Un rire moche a franchi mes dents.
- Tu déconnes.
Je me suis tue, laissant le bruit de la pluie contre l'asphalte nous servir de conversation. Puis Gold a repris, doucement :
- Face va sans doute accepter.
Je n'ai rien dit. Il m'a jeté un regard, avant d'insister :
- T'en penses quoi ? On t'a pas entendue, tout à l'heure.
Excédée par son insistance, j'ai lâché sans réfléchir :
- J'en pense que si j'aurais pu éviter de défigurer ce putain de gosse, je l'aurais fait. Et que je suis pas sûre que Dolcett soit du genre à pardonner.
La brutalité de ma confession a au moins eu le mérite de lui couper le sifflet. Durant plusieurs secondes, personne n'a parlé. Puis Gold a fini par reprendre :
- Face veut encore entendre l'avis de Dog et Steel. Il compte appeler Ren, aussi. Après, il rendra son verdict.

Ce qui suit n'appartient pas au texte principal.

lemma pv_filter_count (L : List String) (v s : List String) (hL : L.Nodup) (hs : s.Nodup)
    (h : ∀ x ∈ s, x ∈ L ∧ x ∉ v) :
    (L.filter (fun x => decide (x ∉ v ++ s))).length + s.length
      ≤ (L.filter (fun x => decide (x ∉ v))).length := by
  induction s generalizing v with
  | nil => simp
  | cons d ds ih =>
    have hd := h d (List.mem_cons_self)
    have h1 : (L.filter (fun x => decide (x ∉ v ++ d :: ds)))
        = (L.filter (fun x => decide (x ∉ (v ++ [d]) ++ ds))) := by
      rw [List.append_assoc]; rfl
    have ih' := ih (v ++ [d]) hs.of_cons (fun x hx => by
      refine ⟨(h x (List.mem_cons_of_mem _ hx)).1, ?_⟩
      have hxv := (h x (List.mem_cons_of_mem _ hx)).2
      have hxd : x ≠ d := fun he => (List.nodup_cons.mp hs).1 (he ▸ hx)
      simp [List.mem_append, hxv, hxd])
    have h2 : (L.filter (fun x => decide (x ∉ v ++ [d])))
        = (L.filter (fun x => decide (x ∉ v))).filter (fun x => decide (¬ x = d)) := by
      rw [List.filter_filter]
      apply List.filter_congr
      intro x _
      by_cases hxe : x = d <;> simp [hxe, List.mem_append]
    have hM : d ∈ L.filter (fun x => decide (x ∉ v)) := by
      simp [List.mem_filter, hd.1, hd.2]
    have hMn : (L.filter (fun x => decide (x ∉ v))).Nodup := hL.filter _
    have h3 : ((L.filter (fun x => decide (x ∉ v))).filter (fun x => decide (¬ x = d))).length + 1
        = (L.filter (fun x => decide (x ∉ v))).length := by
      have he : (L.filter (fun x => decide (x ∉ v))).erase d
          = (L.filter (fun x => decide (x ∉ v))).filter (fun x => decide (¬ x = d)) := by
        rw [hMn.erase_eq_filter]
        apply List.filter_congr
        intro x _
        by_cases hxe : x = d <;> simp [hxe]
      have hl := List.length_erase_of_mem hM
      have hel := congrArg List.length he
      have hpos : 0 < (L.filter (fun x => decide (x ∉ v))).length := List.length_pos_of_mem hM
      omega
    have h2l := congrArg List.length h2
    rw [h1]
    simp only [List.length_cons]
    omega

-- one body of A's inner for-loop: if dep not in visited: visited.add(dep); queue.append(dep)
def pvStep (st : List String × List String) (dep : String) : List String × List String :=
  if dep ∈ st.1 then st else (st.1 ++ [dep], st.2 ++ [dep])

lemma pv_foldl_step (deps : List String) (v q : List String) :
    ∃ news : List String,
      deps.foldl pvStep (v, q) = (v ++ news, q ++ news) ∧ news.Nodup ∧
      (∀ x ∈ news, x ∈ deps ∧ x ∉ v) ∧ (∀ d ∈ deps, d ∈ v ++ news) := by
  induction deps generalizing v q with
  | nil => exact ⟨[], by simp, List.nodup_nil, by simp, by simp⟩
  | cons d ds ih =>
    by_cases hd : d ∈ v
    · obtain ⟨news, h1, h2, h3, h4⟩ := ih v q
      refine ⟨news, ?_, h2, ?_, ?_⟩
      · simpa [List.foldl_cons, pvStep, hd] using h1
      · exact fun x hx => ⟨List.mem_cons_of_mem _ (h3 x hx).1, (h3 x hx).2⟩
      · intro e he
        rcases List.mem_cons.mp he with rfl | he'
        · exact List.mem_append.mpr (Or.inl hd)
        · exact h4 e he'
    · obtain ⟨news, h1, h2, h3, h4⟩ := ih (v ++ [d]) (q ++ [d])
      have hdn : d ∉ news := fun hx => by
        have := (h3 d hx).2
        simp [List.mem_append] at this
      refine ⟨d :: news, ?_, List.nodup_cons.mpr ⟨hdn, h2⟩, ?_, ?_⟩
      · have : (d :: ds).foldl pvStep (v, q) = ds.foldl pvStep (v ++ [d], q ++ [d]) := by
          simp [List.foldl_cons, pvStep, hd]
        rw [this, h1, List.append_assoc, List.append_assoc]
        rfl
      · intro x hx
        rcases List.mem_cons.mp hx with rfl | hx'
        · exact ⟨List.mem_cons_self, hd⟩
        · refine ⟨List.mem_cons_of_mem _ (h3 x hx').1, fun hv => (h3 x hx').2 ?_⟩
          exact List.mem_append.mpr (Or.inl hv)
      · intro e he
        rcases List.mem_cons.mp he with rfl | he'
        · simp
        · have := h4 e he'
          simpa [List.mem_append, List.mem_cons, or_assoc] using this
  
lemma pv_bfs_dec (g : List (String × List String)) (current : String)
    (v rest news : List String) (h2 : news.Nodup)
    (h3 : ∀ x ∈ news, x ∈ pvNbrs g current ∧ x ∉ v) :
    pvMu g (v ++ news) + (rest ++ news).length < pvMu g v + (current :: rest).length := by
  have hle := pv_filter_count (pvAllV g).dedup v news (List.nodup_dedup _) h2
    (fun x hx => ⟨List.mem_dedup.mpr (pv_mem_allV (h3 x hx).1), (h3 x hx).2⟩)
  simp only [pvMu] at *
  simp only [List.length_append, List.length_cons]
  omega

-- A's while-loop over the queue
def bfsA : List (String × List String) → List String → List String → List String
  | _, visited, [] => visited
  | g, visited, current :: rest =>
    bfsA g ((pvNbrs g current).foldl pvStep (visited, rest)).1
          ((pvNbrs g current).foldl pvStep (visited, rest)).2
termination_by g visited queue => pvMu g visited + queue.length
decreasing_by
  obtain ⟨news, h1, h2, h3, _⟩ := pv_foldl_step (pvNbrs g current) visited rest
  rw [h1]
  exact pv_bfs_dec g current visited rest news h2 h3

def compute_impact_radius (module_id : String) (dependents_graph : List (String × List String)) : List String :=
  PySem.List.sorted (bfsA dependents_graph [] [module_id]) (fun x => x)

-- ===== PORT B =====
-- {d for x in frontier for d in dependents_graph.get(x, ()) if d not in visited}
def pvNext (g : List (String × List String)) (visited frontier : List String) : List String :=
  PySem.Set.ofList
    ((frontier.flatMap (fun x => pvNbrs g x)).filter (fun d => decide (d ∉ visited)))

lemma pvNext_sub (g : List (String × List String)) (visited frontier : List String) :
    ∀ x ∈ pvNext g visited frontier, (∃ y ∈ frontier, x ∈ pvNbrs g y) ∧ x ∉ visited := by
  intro x hx
  unfold pvNext at hx
  rw [PySem.Set.mem_ofList] at hx
  rcases List.mem_filter.mp hx with ⟨hfm, hnv⟩
  exact ⟨List.mem_flatMap.mp hfm, by simpa using hnv⟩

lemma pv_union_eq_append (v s : List String) (hs : s.Nodup) (h : ∀ x ∈ s, x ∉ v) :
    PySem.Set.union v s = v ++ s := by
  induction s generalizing v with
  | nil => simp [PySem.Set.union, PySem.Set.update]
  | cons d ds ih =>
    have hdv : d ∉ v := h d List.mem_cons_self
    have hd : PySem.Set.add v d = v ++ [d] := by
      simp [PySem.Set.add, List.contains_eq_mem, hdv]
    have step : PySem.Set.union v (d :: ds) = PySem.Set.union (v ++ [d]) ds := by
      simp [PySem.Set.union, PySem.Set.update, List.foldl_cons, hd]
    rw [step, ih (v ++ [d]) hs.of_cons (fun x hx => by
      have hxv := h x (List.mem_cons_of_mem _ hx)
      have hxd : x ≠ d := fun he => (List.nodup_cons.mp hs).1 (he ▸ hx)
      simp [List.mem_append, hxv, hxd]), List.append_assoc]
    rfl

lemma pv_rounds_dec (g : List (String × List String)) (v f : List String) (hf : ¬ f.isEmpty) :
    pvMu g (v ++ pvNext g v f) + (pvNext g v f).length < pvMu g v + f.length := by
  have hnd : (pvNext g v f).Nodup := PySem.Set.nodup_ofList _
  have hle := pv_filter_count (pvAllV g).dedup v (pvNext g v f) (List.nodup_dedup _) hnd
    (fun x hx => by
      obtain ⟨⟨y, _, hy⟩, hnv⟩ := pvNext_sub g v f x hx
      exact ⟨List.mem_dedup.mpr (pv_mem_allV hy), hnv⟩)
  have hfl : 0 < f.length := by
    cases f with
    | nil => simp at hf
    | cons a t => simp
  simp only [pvMu] at *
  omega

-- B's while-loop: one round replaces the whole frontier
def roundsB (g : List (String × List String)) (visited frontier : List String) : List String :=
  if hne : frontier.isEmpty then visited
  else roundsB g (PySem.Set.union visited (pvNext g visited frontier)) (pvNext g visited frontier)
termination_by pvMu g visited + frontier.length
decreasing_by
  rw [pv_union_eq_append visited (pvNext g visited frontier) (PySem.Set.nodup_ofList _)
    (fun x hx => (pvNext_sub g visited frontier x hx).2)]
  exact pv_rounds_dec g visited frontier hne

def compute_impact_radius_alt (module_id : String) (dependents_graph : List (String × List String)) : List String :=
  PySem.List.sorted (roundsB dependents_graph [] [module_id]) (fun x => x)

-- ===== PRECONDITION & SPEC =====
def Spec_compute_impact_radius (module_id : String) (dependents_graph : List (String × List String)) (out : List String) : Prop := out = compute_impact_radius_alt module_id dependents_graph
instance (module_id : String) (dependents_graph : List (String × List String)) (out : List String) : Decidable (Spec_compute_impact_radius module_id dependents_graph out) := by unfold Spec_compute_impact_radius; infer_instance

-- ===== CLAIM (what is proved, stated in full; the proofs are below) =====
def Claim_equal_compute_impact_radius : Prop := ∀ (module_id : String) (dependents_graph : List (String × List String)), Dom_compute_impact_radius module_id dependents_graph → Spec_compute_impact_radius module_id dependents_graph (compute_impact_radius module_id dependents_graph)

-- ===== LEMMAS AND PROOFS =====

-- nodes reachable from src by a nonempty path in the dependents graph
inductive pvReach (g : List (String × List String)) (src : String) : String → Prop
  | head : ∀ d, d ∈ pvNbrs g src → pvReach g src d
  | step : ∀ x d, pvReach g src x → d ∈ pvNbrs g x → pvReach g src d

lemma pv_closed_char (g : List (String × List String)) (src : String) (v : List String)
    (hv : ∀ x ∈ v, pvReach g src x)
    (hcl : ∀ x, (x = src ∨ x ∈ v) → ∀ d ∈ pvNbrs g x, d ∈ v) :
    ∀ x, x ∈ v ↔ pvReach g src x := by
  intro x
  constructor
  · exact hv x
  · intro hr
    induction hr with
    | head d hd => exact hcl src (Or.inl rfl) d hd
    | step y d _ hd ih => exact hcl y (Or.inr ih) d hd
lemma scan_false (p : Int → Bool) :
    ∀ (L : List Int) (acc : List (List Int)), (∀ c ∈ L, p c = false) →
      L.foldl (scanF p) (acc, none) = (acc, none) := by
  intro L
  induction L with
  | nil => intro acc _; rfl
  | cons c L ih =>
    intro acc h
    rw [List.foldl_cons, scanF_false p acc c (h c (by simp))]
    exact ih acc (fun x hx => h x (by simp [hx]))

lemma scan_true_some (p : Int → Bool) :
    ∀ (L : List Int) (acc : List (List Int)) (s : Int), (∀ c ∈ L, p c = true) →
      L.foldl (scanF p) (acc, some s) = (acc, some s) := by
  intro L
  induction L with
  | nil => intro acc s _; rfl
  | cons c L ih =>
    intro acc s h
    have hc : p c = true := h c (by simp)
    rw [List.foldl_cons]
    have : scanF p (acc, some s) c = (acc, some s) := by simp [scanF, hc]
    rw [this]
    exact ih acc s (fun x hx => h x (by simp [hx]))

lemma scanF_fst (p : Int → Bool) (acc : List (List Int)) (o : Option Int) (c : Int) :
    scanF p (acc, o) c = (acc ++ (scanF p ([], o) c).1, (scanF p ([], o) c).2) := by
  cases o <;> by_cases h : p c <;> simp [scanF, h]

lemma scan_prefix (p : Int → Bool) :
    ∀ (L : List Int) (acc : List (List Int)) (o : Option Int),
      L.foldl (scanF p) (acc, o) =
        (acc ++ (L.foldl (scanF p) ([], o)).1, (L.foldl (scanF p) ([], o)).2) := by
  intro L
  induction L with
  | nil => intro acc o; simp
  | cons c L ih =>
    intro acc o
    rw [List.foldl_cons, List.foldl_cons, scanF_fst]
    rcases hst : scanF p ([], o) c with ⟨X, o'⟩
    rw [ih (acc ++ X) o', ih X o', List.append_assoc]

lemma scan_congr (p q : Int → Bool) :
    ∀ (L : List Int) (st : List (List Int) × Option Int), (∀ c ∈ L, p c = q c) →
      L.foldl (scanF p) st = L.foldl (scanF q) st := by
  intro L
  induction L with
  | nil => intro st _; rfl
  | cons c L ih =>
    intro st h
    rw [List.foldl_cons, List.foldl_cons]
    have hc : scanF p st c = scanF q st c := by
      unfold scanF; rw [h c (by simp)]
    rw [hc]
    exact ih _ (fun x hx => h x (by simp [hx]))

lemma foldl_scan_allTrue (p : Int → Bool) (a b : Int) (acc : List (List Int)) (hab : a < b)
    (h : ∀ c ∈ PySem.List.pyRange a b 1, p c = true) :
    (PySem.List.pyRange a b 1).foldl (scanF p) (acc, none) = (acc, some a) := by
  rw [PySem.List.pyRange_one_cons hab, List.foldl_cons]
  have ha : p a = true := h a (by rw [PySem.List.mem_pyRange_one]; omega)
  have : scanF p (acc, none) a = (acc, some a) := by simp [scanF, ha]
  rw [this]
  apply scan_true_some
  intro c hc
  apply h
  rw [PySem.List.mem_pyRange_one] at hc ⊢
  omega

-- clip facts
lemma clipF_id (lb ub : Int) (acc : List (List Int)) (r : Int × Int)
    (h : min r.2 ub ≤ max r.1 lb) : clipF lb ub acc r = acc := by
  simp only [clipF]
  split_ifs <;> first | rfl | omega

lemma clipF_val (lb ub : Int) (acc : List (List Int)) (r : Int × Int)
    (h : max r.1 lb < min r.2 ub) :
    clipF lb ub acc r = acc ++ [[max r.1 lb, min r.2 ub]] := by
  simp only [clipF]
  split_ifs <;> first | (exact pair_seg _ _ _ _ _ (by omega) (by omega)) | omega

lemma clip_acc (lb ub : Int) :
    ∀ (t : List (Int × Int)) (acc : List (List Int)),
      t.foldl (clipF lb ub) acc = acc ++ t.foldl (clipF lb ub) [] := by
  intro t
  induction t with
  | nil => intro acc; simp
  | cons r t ih =>
    intro acc
    rw [List.foldl_cons, List.foldl_cons]
    by_cases h : max r.1 lb < min r.2 ub
    · rw [clipF_val lb ub acc r h, clipF_val lb ub [] r h, ih (acc ++ _),
        ih ([] ++ _), List.nil_append, List.append_assoc]
    · rw [clipF_id lb ub acc r (by omega), clipF_id lb ub [] r (by omega), ih]

lemma clip_cons (lb ub : Int) (r : Int × Int) (t : List (Int × Int)) :
    (r :: t).foldl (clipF lb ub) [] = clipF lb ub [] r ++ t.foldl (clipF lb ub) [] := by
  rw [List.foldl_cons, clip_acc]

lemma clip_nil_of (lb ub : Int) (t : List (Int × Int))
    (h : ∀ r ∈ t, min r.2 ub ≤ max r.1 lb) : t.foldl (clipF lb ub) [] = [] := by
  induction t with
  | nil => rfl
  | cons r t ih =>
    rw [clip_cons, clipF_id lb ub [] r (h r (by simp)), List.nil_append]
    exact ih (fun x hx => h x (by simp [hx]))

lemma clip_congr (lb1 lb2 ub : Int) :
    ∀ (t : List (Int × Int)) (acc : List (List Int)),
      (∀ acc' (r : Int × Int), r ∈ t → clipF lb1 ub acc' r = clipF lb2 ub acc' r) →
      t.foldl (clipF lb1 ub) acc = t.foldl (clipF lb2 ub) acc := by
  intro t
  induction t with
  | nil => intro acc _; rfl
  | cons r t ih =>
    intro acc h
    rw [List.foldl_cons, List.foldl_cons, h acc r (by simp)]
    exact ih _ (fun a x hx => h a x (by simp [hx]))

-- the main generic theorem: A's scan over [lb, ub) equals the clip of the table,
-- for any table of nonempty, strictly separated ranges.
theorem scan_eq_clip (ub : Int) :
    ∀ (t : List (Int × Int)), (∀ r ∈ t, r.1 < r.2) →
      t.Pairwise (fun a b : Int × Int => a.2 < b.1) →
      ∀ lb, scanRes (pT t) lb ub = t.foldl (clipF lb ub) [] := by
  intro t
  induction t with
  | nil =>
    intro _ _ lb
    unfold scanRes
    rw [scan_false (pT []) _ [] (fun c _ => rfl)]
    rfl
  | cons r t ih =>
    intro hlt hpw lb
    have hse : r.1 < r.2 := hlt r (by simp)
    have hlt' : ∀ x ∈ t, x.1 < x.2 := fun x hx => hlt x (by simp [hx])
    have hsep : ∀ x ∈ t, r.2 < x.1 := (List.pairwise_cons.mp hpw).1
    have hpw' := (List.pairwise_cons.mp hpw).2
    by_cases h0 : ub ≤ lb
    · unfold scanRes
      rw [PySem.List.pyRange_one_eq_nil h0, List.foldl_nil]
      exact (clip_nil_of lb ub _ (fun x _ => by omega)).symm
    push_neg at h0
    by_cases h1 : ub ≤ r.1
    · have hF : ∀ c ∈ PySem.List.pyRange lb ub 1, pT (r :: t) c = false := by
        intro c hc
        rw [PySem.List.mem_pyRange_one] at hc
        apply pT_false
        intro x hx
        rcases List.mem_cons.mp hx with h | h
        · subst h; omega
        · have := hsep x h; omega
      unfold scanRes
      rw [scan_false _ _ [] hF]
      refine (clip_nil_of lb ub _ (fun x hx => ?_)).symm
      rcases List.mem_cons.mp hx with h | h
      · subst h; omega
      · have := hsep x h; omega
    push_neg at h1
    by_cases h2 : r.2 ≤ lb
    · have hcong : ∀ c ∈ PySem.List.pyRange lb ub 1, pT (r :: t) c = pT t c := by
        intro c hc
        rw [PySem.List.mem_pyRange_one] at hc
        rw [pT_cons]
        have : decide (c < r.2) = false := by simp; omega
        simp [this]
      have hscan : scanRes (pT (r :: t)) lb ub = scanRes (pT t) lb ub := by
        unfold scanRes
        rw [scan_congr _ _ _ _ hcong]
      rw [hscan, ih hlt' hpw' lb, clip_cons, clipF_id lb ub [] r (by omega), List.nil_append]
    push_neg at h2
    -- main case: the head range [r.1, r.2) intersects [lb, ub)
    have hab : max r.1 lb < min r.2 ub := by omega
    have hsplit : PySem.List.pyRange lb ub 1 =
        PySem.List.pyRange lb (max r.1 lb) 1 ++ (PySem.List.pyRange (max r.1 lb) (min r.2 ub) 1
          ++ PySem.List.pyRange (min r.2 ub) ub 1) := by
      rw [← PySem.List.pyRange_one_append (max r.1 lb) (min r.2 ub) ub (by omega) (by omega),
        ← PySem.List.pyRange_one_append lb (max r.1 lb) ub (by omega) (by omega)]
    have hF1 : ∀ c ∈ PySem.List.pyRange lb (max r.1 lb) 1, pT (r :: t) c = false := by
      intro c hc
      rw [PySem.List.mem_pyRange_one] at hc
      apply pT_false
      intro x hx
      rcases List.mem_cons.mp hx with h | h
      · subst h; omega
      · have := hsep x h; omega
    have hT : ∀ c ∈ PySem.List.pyRange (max r.1 lb) (min r.2 ub) 1, pT (r :: t) c = true := by
      intro c hc
      rw [PySem.List.mem_pyRange_one] at hc
      rw [pT_cons]
      have hx1 : decide (r.1 ≤ c) = true := by simp; omega
      have hx2 : decide (c < r.2) = true := by simp; omega
      simp [hx1, hx2]
    unfold scanRes
    rw [hsplit, List.foldl_append, List.foldl_append,
      scan_false _ _ [] hF1, foldl_scan_allTrue _ _ _ [] hab hT]
    by_cases h3 : r.2 < ub
    · have hb : min r.2 ub = r.2 := by omega
      rw [hb]
      rw [PySem.List.pyRange_one_cons (show r.2 < ub by omega), List.foldl_cons]
      have hpe : pT (r :: t) r.2 = false := by
        apply pT_false
        intro x hx
        rcases List.mem_cons.mp hx with h | h
        · subst h; omega
        · have := hsep x h; omega
      have hstep : scanF (pT (r :: t)) ([], some (max r.1 lb)) r.2 =
          ([[max r.1 lb, r.2]], none) := by simp [scanF, hpe]
      rw [hstep]
      have hcong3 : ∀ c ∈ PySem.List.pyRange (r.2 + 1) ub 1, pT (r :: t) c = pT t c := by
        intro c hc
        rw [PySem.List.mem_pyRange_one] at hc
        rw [pT_cons]
        have : decide (c < r.2) = false := by simp; omega
        simp [this]
      rw [scan_prefix, scan_congr _ _ _ _ hcong3]
      have hihv := ih hlt' hpw' (r.2 + 1)
      unfold scanRes at hihv
      have hclipc : t.foldl (clipF (r.2 + 1) ub) [] = t.foldl (clipF lb ub) [] := by
        apply clip_congr
        intro acc' x hx
        have hx1 := hsep x hx
        simp only [clipF]
        split_ifs <;> first | rfl | omega | (exact pair_seg _ _ _ _ _ (by omega) (by omega))
      rw [clip_cons, clipF_val lb ub [] r (by omega), hb, List.nil_append, ← hclipc, ← hihv]
      rcases hY : (PySem.List.pyRange (r.2 + 1) ub 1).foldl (scanF (pT t)) ([], none) with ⟨Y, o⟩
      cases o <;> simp
    · have hb : min r.2 ub = ub := by omega
      rw [hb, PySem.List.pyRange_one_eq_nil (le_refl ub), List.foldl_nil]
      rw [clip_cons, clipF_val lb ub [] r (by omega), hb, List.nil_append,
        clip_nil_of lb ub t (fun x hx => by have := hsep x hx; omega), List.append_nil]
      rfl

- Et on va faire quoi du messager, en attendant ? Lui offrir une danse ?
Il a ricané, puis a haussé les épaules.
Alors qu'il s'apprêtait à rentrer, Gold m'a lancé :
- Je pense que ton avis l'intéresserait aussi.
J'étais pas prête à le revoir, pourtant j'ai fait comme d’habitude et j’ai ravalé toute ma bile.
- ... dis-lui que j'arrive.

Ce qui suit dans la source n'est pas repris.